Russian cosmonauts will set foot on the moon for the first time in the early 2030s as part of an ambitious project to set up a base on the surface of Earth’s satellite, a roadmap by Russia’s spacecraft maker, Energia, revealed.
The landing will be preceded by a launch of an unmanned lunar module in the late 2020s, which may deliver the first components needed for the future base.
The Russian mission to the moon will last for 14 days, according to the Lunar Program roadmap, which was presented by the Energia corporation’s head designer, Evgeny Mikrin.
A Russian space station, built in the lunar orbit, may be employed to help bring cosmonauts to the surface.
Earlier in November, Dmitry Rogozin, head of Russian space agency Roscosmos, said that the country is planning to start building a base on the moon after 2025, with the project exceeding the US ‘Apollo’ program of the 1960s and 1970s in terms of scale.
The moon base will be inhabited by avatar robots, while the cosmonauts will only visit them from time to time, he said. The machines are unlikely to have the appearance of the tall, blue-colored aliens from James Cameron’s ‘Avatar,’ but – just like in the movie – they’ll be remotely controlled by human operators.
Elaborating on the details on Monday, Rogozin said that the sophisticated robots, currently being developed by Russia, will only be helpers for humans, and not a replacement.
The space boss firmly rebuffed “couch experts,” who according to him, often question the necessity of sending humans to space when it’s expensive and dangerous, while there are robots that can be controlled from Earth or make decisions on their own.
As an axiom, we believe that that only humans are capable of controlling their creation and carrying out fundamental scientific research.
Rogozin acknowledged that the space industry is among the leaders in robotics and that Roscosmos was developing “robots, including avatars.”
This line of work is “very important” because “there are operations, including those in outer space, where it makes sense to provide robot backup to humans,” he explained.

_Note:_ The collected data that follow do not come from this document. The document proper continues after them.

-- pv_equiv track=rewrite | github.com/FAnzTvDev/ATLAS_CONTROL_SYSTEM | atlas_agents/script_fidelity_agent.py | check_prompt_contains_props
-- ===== SOURCE A (Python) =====
-- from typing import Dict, List, Optional, Tuple
--
-- def check_prompt_contains_props(prompt: str, props: List[str]) -> Tuple[List[str], List[str]]:
--     """Check which props are present/missing in a prompt."""
--     if not prompt:
--         return [], props
--     prompt_lower = prompt.lower()
--     found = []
--     missing = []
--     for prop in props:
--         if prop.lower() in prompt_lower:
--             found.append(prop)
--         else:
--             missing.append(prop)
--     return found, missing
-- ===== SOURCE B (Python) =====
-- def check_prompt_contains_props(prompt, props):
--     """Check which props are present/missing in a prompt."""
--     if not prompt:
--         return [], props
--     prompt_lower = prompt.lower()
--     cache = {}
--     for prop in props:
--         lp = prop.lower()
--         if lp not in cache:
--             cache[lp] = lp in prompt_lower
--     found = [p for p in props if cache[p.lower()]]
--     missing = [p for p in props if not cache[p.lower()]]
--     return found, missing
-- ===== Notes on version B (the rewrite author's own statement) =====
-- stated objective: alternative
-- what changed: B replaces A's single append-to-two-accumulators loop by first building a containment cache keyed by each distinct lowered prop (so duplicate props are substring-searched only once) and then producing found/missing as two filters over the original list.
import Mathlib
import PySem

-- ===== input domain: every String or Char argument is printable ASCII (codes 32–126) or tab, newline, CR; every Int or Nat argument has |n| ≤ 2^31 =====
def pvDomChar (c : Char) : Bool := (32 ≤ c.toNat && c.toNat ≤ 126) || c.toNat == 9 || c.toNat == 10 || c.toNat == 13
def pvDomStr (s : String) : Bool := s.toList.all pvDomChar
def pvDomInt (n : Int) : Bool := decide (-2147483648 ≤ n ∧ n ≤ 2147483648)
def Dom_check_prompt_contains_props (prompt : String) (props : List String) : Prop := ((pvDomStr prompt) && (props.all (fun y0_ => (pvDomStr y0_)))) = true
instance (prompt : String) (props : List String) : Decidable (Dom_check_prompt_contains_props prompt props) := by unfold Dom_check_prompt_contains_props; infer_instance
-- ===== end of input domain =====

-- B caches the containment check per distinct lowered prop and categorizes via two filters; same results as A.

-- ===== PORT A =====
def check_prompt_contains_props (prompt : String) (props : List String) : List String × List String :=
  if prompt = "" then ([], props)
  else
    let prompt_lower := PySem.Str.lower prompt
    let fm := props.foldl (fun (acc : List String × List String) prop =>
      if PySem.Str.isIn (PySem.Str.lower prop) prompt_lower then
        (acc.1 ++ [prop], acc.2)
      else
        (acc.1, acc.2 ++ [prop])) ([], [])
    (fm.1, fm.2)

-- ===== PORT B =====
def check_prompt_contains_props_alt (prompt : String) (props : List String) : List String × List String :=
  if prompt = "" then ([], props)
  else
    let prompt_lower := PySem.Str.lower prompt
    let cache := props.foldl (fun (d : PySem.Dict String Bool) prop =>
      let lp := PySem.Str.lower prop
      if d.contains lp then d else d.insert lp (PySem.Str.isIn lp prompt_lower)) PySem.Dict.empty
    (props.filter (fun p => cache.getD (PySem.Str.lower p) false),
     props.filter (fun p => !(cache.getD (PySem.Str.lower p) false)))

-- ===== PRECONDITION & SPEC =====
def Spec_check_prompt_contains_props (prompt : String) (props : List String) (out : List String × List String) : Prop := out = check_prompt_contains_props_alt prompt props
instance (prompt : String) (props : List String) (out : List String × List String) : Decidable (Spec_check_prompt_contains_props prompt props out) := by unfold Spec_check_prompt_contains_props; infer_instance

-- ===== CLAIM (what is proved, stated in full; the proofs are below) =====
def Claim_equal_check_prompt_contains_props : Prop := ∀ (prompt : String) (props : List String), Dom_check_prompt_contains_props prompt props → Spec_check_prompt_contains_props prompt props (check_prompt_contains_props prompt props)

-- ===== LEMMAS AND PROOFS =====

-- A's loop with two append accumulators is the pair of filters.
theorem pvA_loop (c : String → Bool) (props : List String) (f m : List String) :
    props.foldl (fun (acc : List String × List String) prop =>
      if c prop then (acc.1 ++ [prop], acc.2) else (acc.1, acc.2 ++ [prop])) (f, m)
      = (f ++ props.filter c, m ++ props.filter (fun p => !(c p))) := by
  induction props generalizing f m with
  | nil => simp
  | cons x xs ih =>
    by_cases h : c x = true <;> simp [List.foldl_cons, h, ih]

-- every value stored in B's cache is the containment bit of its key
theorem pvCache_val (pl : String) (props : List String) (d : PySem.Dict String Bool)
    (hd : ∀ k v, d.get? k = some v → v = PySem.Str.isIn k pl) :
    ∀ k v, (props.foldl (fun (d : PySem.Dict String Bool) prop =>
      if d.contains (PySem.Str.lower prop) then d
      else d.insert (PySem.Str.lower prop) (PySem.Str.isIn (PySem.Str.lower prop) pl)) d).get? k = some v →
      v = PySem.Str.isIn k pl := by
  induction props generalizing d with
  | nil => exact hd
  | cons x xs ih =>
    intro k v
    simp only [List.foldl_cons]
    split
    · exact ih d hd k v
    · refine ih _ ?_ k v
      intro k' v' h'
      rw [PySem.Dict.get?_insert] at h'
      by_cases hk : k' = PySem.Str.lower x
      · rw [if_pos hk] at h'
        subst hk
        exact (Option.some_inj.mp h').symm
      · rw [if_neg hk] at h'
        exact hd k' v' h'

-- B's cache contains the lowered key of every prop in the list
theorem pvCache_mem (pl : String) (props : List String) (d : PySem.Dict String Bool) (p : String)
    (hp : p ∈ props ∨ d.contains (PySem.Str.lower p) = true) :
    (props.foldl (fun (d : PySem.Dict String Bool) prop =>
      if d.contains (PySem.Str.lower prop) then d
      else d.insert (PySem.Str.lower prop) (PySem.Str.isIn (PySem.Str.lower prop) pl)) d).contains (PySem.Str.lower p) = true := by
  induction props generalizing d with
  | nil => simpa using hp
  | cons x xs ih =>
    simp only [List.foldl_cons]
    rcases hp with hp | hp
    · rcases List.mem_cons.mp hp with rfl | hmem
      · split
        · exact ih d (Or.inr (by assumption))
        · exact ih _ (Or.inr (by simp))
      · split
        · exact ih d (Or.inl hmem)
        · exact ih _ (Or.inl hmem)
    · split
      · exact ih d (Or.inr hp)
      · exact ih _ (Or.inr (by simp [PySem.Dict.contains_insert, hp]))

theorem pvCache_getD (pl : String) (props : List String) (p : String) (hp : p ∈ props) :
    (props.foldl (fun (d : PySem.Dict String Bool) prop =>
      if d.contains (PySem.Str.lower prop) then d
      else d.insert (PySem.Str.lower prop) (PySem.Str.isIn (PySem.Str.lower prop) pl)) PySem.Dict.empty).getD (PySem.Str.lower p) false
      = PySem.Str.isIn (PySem.Str.lower p) pl := by
  set cache := props.foldl (fun (d : PySem.Dict String Bool) prop =>
      if d.contains (PySem.Str.lower prop) then d
      else d.insert (PySem.Str.lower prop) (PySem.Str.isIn (PySem.Str.lower prop) pl)) PySem.Dict.empty with hc
  have hmem : cache.contains (PySem.Str.lower p) = true :=
    pvCache_mem pl props PySem.Dict.empty p (Or.inl hp)
  rw [PySem.Dict.contains_eq_isSome_get?] at hmem
  obtain ⟨v, hv⟩ := Option.isSome_iff_exists.mp hmem
  have := pvCache_val pl props PySem.Dict.empty (by simp [PySem.Dict.get?_empty]) (PySem.Str.lower p) v hv
  rw [PySem.Dict.getD_eq_get?_getD, hv, Option.getD_some, this]

-- ===== VERDICT (by name: the statement is the Claim_ definition above) =====
theorem check_prompt_contains_props_spec : Claim_equal_check_prompt_contains_props := by
  intro prompt props _
  unfold Spec_check_prompt_contains_props check_prompt_contains_props check_prompt_contains_props_alt
  by_cases h : prompt = ""
  · simp [h]
  · simp only [h, if_false]
    rw [pvA_loop]
    simp only [List.nil_append]
    refine Prod.ext ?_ ?_
    · exact (List.filter_congr (fun p hp => pvCache_getD (PySem.Str.lower prompt) props p hp)).symm
    · exact (List.filter_congr (fun p hp => by
        rw [pvCache_getD (PySem.Str.lower prompt) props p hp])).symm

“But no supercomputer will ever be able to replace a human for one simple reason: the human isn’t just a lab worker, who services the machines. The human is a creator and a discoverer,” Rogozin said.
Another reason to use flesh-and-blood cosmonauts during missions is that humans in space are themselves a subject of scientific research, the Roscosmos chief added.
It was earlier reported that a Russian android robot, named FEDOR, will be on board Russia’s new reusable spacecraft ‘Federation’ (‘Federatsiya’), which is expected to launch in the early 2020s to replace the Soyuz vessels.